_Task directions_
Below are some records; work out how many of their lines contain "elif" and give the number only.

_Material shown_
-- pv_equiv track=rewrite | github.com/rmnkmch/ChainsOfEducation | ChainsOfEducation/SIPK.py | sipk5_bin_str_to_polinom_list
-- ===== SOURCE A (Python) =====
-- def sipk5_bin_str_to_polinom_list(bin_str: str):
--     ret_list = []
--     lb = len(bin_str)
--     for i in range(lb):
--         if bin_str[i] == "1":
--             if i == lb - 1: ret_list.append(r"1")
--             elif i == lb - 2: ret_list.append(r"x")
--             else: ret_list.append(r"x^{" + str(lb - i - 1) + r"}")
--         else:
--             if i == lb - 1 and len(ret_list) == 0: ret_list.append(r"0")
--     return ret_list
-- ===== SOURCE B (Python) =====
-- def sipk5_bin_str_to_polinom_list(bin_str: str):
--     # Stage 1: encode the string as an integer bitmask (any char other than '1' is a 0-bit).
--     n = 0
--     for c in bin_str:
--         n = 2 * n + (1 if c == "1" else 0)
--     # Stage 2: peel set bits from the top; the bit position is the exponent.
--     out = []
--     while n:
--         exp = n.bit_length() - 1
--         if exp == 0:
--             out.append("1")
--         elif exp == 1:
--             out.append("x")
--         else:
--             out.append("x^{" + str(exp) + "}")
--         n -= 1 << exp
--     if not out and bin_str:
--         out.append("0")
--     return out
-- ===== Notes on version B (the rewrite author's own statement) =====
-- stated objective: alternative
-- what changed: B encodes the string into an integer bitmask (n = 2*n + bit per char) and then generates the term list by repeatedly extracting the highest set bit via bit_length, mapping each bit position to its term, with the all-zeros guard outside the loops; A instead builds the list during one indexed scan with exponent lb-i-1 and an interleaved last-index zero-guard.
import Mathlib
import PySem

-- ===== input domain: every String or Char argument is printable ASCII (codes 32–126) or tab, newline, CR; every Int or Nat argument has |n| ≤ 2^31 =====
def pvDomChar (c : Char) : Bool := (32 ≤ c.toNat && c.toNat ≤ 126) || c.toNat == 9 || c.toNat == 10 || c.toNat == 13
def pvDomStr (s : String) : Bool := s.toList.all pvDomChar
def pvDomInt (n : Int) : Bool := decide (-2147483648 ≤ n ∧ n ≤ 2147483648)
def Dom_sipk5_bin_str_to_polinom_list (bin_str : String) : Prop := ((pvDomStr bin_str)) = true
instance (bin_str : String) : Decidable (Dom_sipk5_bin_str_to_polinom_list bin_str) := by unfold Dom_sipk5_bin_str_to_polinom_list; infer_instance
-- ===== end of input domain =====

-- B uses a different algorithm: it encodes the string into an integer bitmask and then
-- generates terms by repeatedly extracting the highest set bit (bit_length), instead of
-- A's indexed scan with an interleaved zero-guard; objective: alternative (same cost).

-- ===== PORT A =====
-- Literal port of A: ascending index loop over range(len), exponent lb-i-1,
-- zero-guard interleaved at the last index when the accumulator is still empty.
def sipk5_bin_str_to_polinom_list (bin_str : String) : List String :=
  let cs := bin_str.toList
  let lb := cs.length
  (List.range lb).foldl (fun ret i =>
    if cs.getD i ' ' = '1' then
      if i = lb - 1 then ret ++ ["1"]
      else if i = lb - 2 then ret ++ ["x"]
      else ret ++ ["x^{" ++ PySem.Int.toStr (Int.ofNat (lb - i - 1)) ++ "}"]
    else
      if i = lb - 1 ∧ ret.length = 0 then ret ++ ["0"] else ret) []

-- ===== PORT B =====
-- stage 1 of Source B: n = 2*n + (1 if c == "1" else 0) over the chars
def pvValB (cs : List Char) : Nat :=
  cs.foldl (fun n c => 2 * n + (if c = '1' then 1 else 0)) 0

-- stage 2 of Source B: while n: exp = n.bit_length()-1; append term; n -= 1 << exp.
-- (Python's n.bit_length()-1 for n > 0 is Nat.log2 n; 1 << exp is 2 ^ exp.)
def pvBitsB (n : Nat) : List String :=
  if h : n = 0 then []
  else
    (if Nat.log2 n = 0 then "1"
     else if Nat.log2 n = 1 then "x"
     else "x^{" ++ PySem.Int.toStr (Int.ofNat (Nat.log2 n)) ++ "}")
      :: pvBitsB (n - 2 ^ Nat.log2 n)
termination_by n
decreasing_by exact Nat.sub_lt (Nat.pos_of_ne_zero h) (Nat.two_pow_pos _)

def sipk5_bin_str_to_polinom_list_alt (bin_str : String) : List String :=
  let out := pvBitsB (pvValB bin_str.toList)
  if out = [] ∧ bin_str.toList ≠ [] then out ++ ["0"] else out

-- ===== PRECONDITION & SPEC =====
def Spec_sipk5_bin_str_to_polinom_list (bin_str : String) (out : List String) : Prop := out = sipk5_bin_str_to_polinom_list_alt bin_str
instance (bin_str : String) (out : List String) : Decidable (Spec_sipk5_bin_str_to_polinom_list bin_str out) := by unfold Spec_sipk5_bin_str_to_polinom_list; infer_instance

-- ===== CLAIM (what is proved, stated in full; the proofs are below) =====
def Claim_equal_sipk5_bin_str_to_polinom_list : Prop := ∀ (bin_str : String), Dom_sipk5_bin_str_to_polinom_list bin_str → Spec_sipk5_bin_str_to_polinom_list bin_str (sipk5_bin_str_to_polinom_list bin_str)

-- ===== LEMMAS AND PROOFS =====

-- the term for exponent e (shared normal form for both sides)
def pvTermB (e : Nat) : String :=
  if e = 0 then "1" else if e = 1 then "x"
  else "x^{" ++ PySem.Int.toStr (Int.ofNat e) ++ "}"

-- normal form: descending-exponent term list of a char list (exponent = tail length)
def pvDesc : List Char → List String
  | [] => []
  | c :: t => (if c = '1' then [pvTermB t.length] else []) ++ pvDesc t

-- recursive (positional) value of a char list as a bitmask
def pvVal' : List Char → Nat
  | [] => 0
  | c :: t => (if c = '1' then 1 else 0) * 2 ^ t.length + pvVal' t

theorem pvVal'_lt (cs : List Char) : pvVal' cs < 2 ^ cs.length := by
  induction cs with
  | nil => simp [pvVal']
  | cons c t ih =>
    simp only [pvVal', List.length_cons, pow_succ]
    split_ifs <;> omega

theorem pvValB_eq (cs : List Char) : ∀ a : Nat,
    cs.foldl (fun n c => 2 * n + (if c = '1' then 1 else 0)) a
      = a * 2 ^ cs.length + pvVal' cs := by
  induction cs with
  | nil => intro a; simp [pvVal']
  | cons c t ih =>
    intro a
    simp only [List.foldl_cons, pvVal', List.length_cons, pow_succ]
    rw [ih]
    ring

theorem pvBitsB_pos (n : Nat) (h : n ≠ 0) :
    pvBitsB n = pvTermB (Nat.log2 n) :: pvBitsB (n - 2 ^ Nat.log2 n) := by
  rw [pvBitsB]
  simp [h, pvTermB]

theorem pvBitsB_add (k n : Nat) (h : n < 2 ^ k) :
    pvBitsB (2 ^ k + n) = pvTermB k :: pvBitsB n := by
  have hpos : 0 < 2 ^ k := Nat.two_pow_pos k
  have hlog : Nat.log2 (2 ^ k + n) = k := by
    have h2 : 2 ^ k + n < 2 ^ (k + 1) := by rw [pow_succ]; omega
    exact Nat.log2_eq_iff (by omega) |>.mpr ⟨Nat.le_add_right _ _, h2⟩
  have hne : 2 ^ k + n ≠ 0 := by omega
  rw [pvBitsB_pos _ hne, hlog, Nat.add_sub_cancel_left]

theorem pvBitsB_val (cs : List Char) : pvBitsB (pvVal' cs) = pvDesc cs := by
  induction cs with
  | nil => simp [pvVal', pvDesc, pvBitsB]
  | cons c t ih =>
    by_cases hc : c = '1'
    · subst hc
      simp only [pvVal', pvDesc, if_true, one_mul]
      rw [pvBitsB_add _ _ (pvVal'_lt t), ih]
      simp
    · simp only [pvVal', pvDesc, if_neg hc, zero_mul, zero_add]
      rw [ih]
      simp

-- A's step function, named for the loop lemma
def pvStepA (cs : List Char) (lb : Nat) (ret : List String) (i : Nat) : List String :=
  if cs.getD i ' ' = '1' then
    if i = lb - 1 then ret ++ ["1"]
    else if i = lb - 2 then ret ++ ["x"]
    else ret ++ ["x^{" ++ PySem.Int.toStr (Int.ofNat (lb - i - 1)) ++ "}"]
  else
    if i = lb - 1 ∧ ret.length = 0 then ret ++ ["0"] else ret

-- invariant of A's loop from index j on
theorem pvFoldA (cs : List Char) (n : Nat) : ∀ (j : Nat) (ret : List String),
    j + n = cs.length →
    (List.range' j n).foldl (pvStepA cs cs.length) ret =
      if ret = [] ∧ pvDesc (cs.drop j) = [] ∧ j < cs.length then ["0"]
      else ret ++ pvDesc (cs.drop j) := by
  induction n with
  | zero =>
    intro j ret hj
    simp [List.range'] at hj ⊢
    rw [show j = cs.length by omega, List.drop_length]
    simp [pvDesc]
  | succ n ih =>
    intro j ret hj
    have hjlt : j < cs.length := by omega
    have hdrop : cs.drop j = cs[j] :: cs.drop (j + 1) := List.drop_eq_getElem_cons hjlt
    have hgetD : cs.getD j ' ' = cs[j] := List.getD_eq_getElem cs ' ' hjlt
    have hlen : (cs.drop (j + 1)).length = cs.length - (j + 1) := List.length_drop
    rw [List.range'_succ, List.foldl_cons]
    by_cases hc : cs[j] = '1'
    · -- '1' branch: the appended term is pvTermB of the exponent
      have hterm : pvStepA cs cs.length ret j
          = ret ++ [pvTermB (cs.drop (j + 1)).length] := by
        rw [pvStepA, hgetD, if_pos hc, hlen]
        by_cases h1 : j = cs.length - 1
        · rw [if_pos h1, show cs.length - (j + 1) = 0 by omega]
          simp [pvTermB]
        · rw [if_neg h1]
          by_cases h2 : j = cs.length - 2
          · rw [if_pos h2, show cs.length - (j + 1) = 1 by omega]
            simp [pvTermB]
          · rw [if_neg h2]
            have hh : cs.length - j - 1 = cs.length - (j + 1) := by omega
            rw [hh]
            simp only [pvTermB, if_neg (by omega : ¬ cs.length - (j + 1) = 0),
              if_neg (by omega : ¬ cs.length - (j + 1) = 1)]
      rw [hterm, ih (j + 1) _ (by omega), hdrop]
      have hne : pvDesc (cs[j] :: cs.drop (j + 1)) ≠ [] := by
        simp [pvDesc, hc]
      rw [if_neg (by simp), if_neg (by intro h; exact hne h.2.1)]
      simp [pvDesc, hc, List.append_assoc]
    · -- non-'1' branch
      have hdescj : pvDesc (cs.drop j) = pvDesc (cs.drop (j + 1)) := by
        rw [hdrop]; simp [pvDesc, hc]
      by_cases h1 : j = cs.length - 1
      · -- last index: n = 0, loop ends after this step
        have hn : n = 0 := by omega
        have hnil : cs.drop (j + 1) = [] := by
          apply List.drop_eq_nil_of_le; omega
        subst hn
        simp only [List.range', List.foldl_nil]
        rw [pvStepA, hgetD, if_neg hc, hdescj, hnil]
        by_cases hr : ret = []
        · rw [if_pos ⟨h1, by simp [hr]⟩, if_pos ⟨hr, by simp [pvDesc], hjlt⟩]
          simp [hr]
        · rw [if_neg (by intro h; exact hr (List.eq_nil_of_length_eq_zero h.2)),
            if_neg (by intro h; exact hr h.1)]
          simp [pvDesc]
      · have hstep : pvStepA cs cs.length ret j = ret := by
          rw [pvStepA, hgetD, if_neg hc, if_neg (by intro h; exact h1 h.1)]
        rw [hstep, ih (j + 1) _ (by omega), hdescj]
        have hjj : j + 1 < cs.length := by omega
        by_cases hr : ret = [] ∧ pvDesc (cs.drop (j + 1)) = []
        · rw [if_pos ⟨hr.1, hr.2, hjj⟩, if_pos ⟨hr.1, hr.2, hjlt⟩]
        · rw [if_neg (fun h => hr ⟨h.1, h.2.1⟩), if_neg (fun h => hr ⟨h.1, h.2.1⟩)]

-- ===== VERDICT (by name: the statement is the Claim_ definition above) =====
theorem sipk5_bin_str_to_polinom_list_spec : Claim_equal_sipk5_bin_str_to_polinom_list := by
  intro s _
  unfold Spec_sipk5_bin_str_to_polinom_list sipk5_bin_str_to_polinom_list
    sipk5_bin_str_to_polinom_list_alt
  simp only []
  rw [List.range_eq_range', show (fun (ret : List String) i => if (s.toList.getD i ' ' = '1') then (if i = s.toList.length - 1 then ret ++ ["1"] else if i = s.toList.length - 2 then ret ++ ["x"] else ret ++ ["x^{" ++ PySem.Int.toStr (Int.ofNat (s.toList.length - i - 1)) ++ "}"]) else if i = s.toList.length - 1 ∧ ret.length = 0 then ret ++ ["0"] else ret) = pvStepA s.toList s.toList.length from rfl]
  rw [pvFoldA s.toList s.toList.length 0 [] (by omega), List.drop_zero]
  have hout : pvBitsB (pvValB s.toList) = pvDesc s.toList := by
    rw [pvValB, pvValB_eq s.toList 0, zero_mul, zero_add, pvBitsB_val]
  rw [hout]
  have hlen : (0 < s.toList.length) = (s.toList ≠ []) := by
    simp only [eq_iff_iff]; exact List.length_pos_iff
  by_cases hz : pvDesc s.toList = [] ∧ s.toList ≠ []
  · rw [if_pos ⟨rfl, hz.1, by rw [hlen]; exact hz.2⟩, if_pos hz]
    simp [hz.1]
  · rw [if_neg (by intro h; exact hz ⟨h.2.1, by rw [← hlen]; exact h.2.2⟩), if_neg hz]
    simp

_Answer to this problem_
2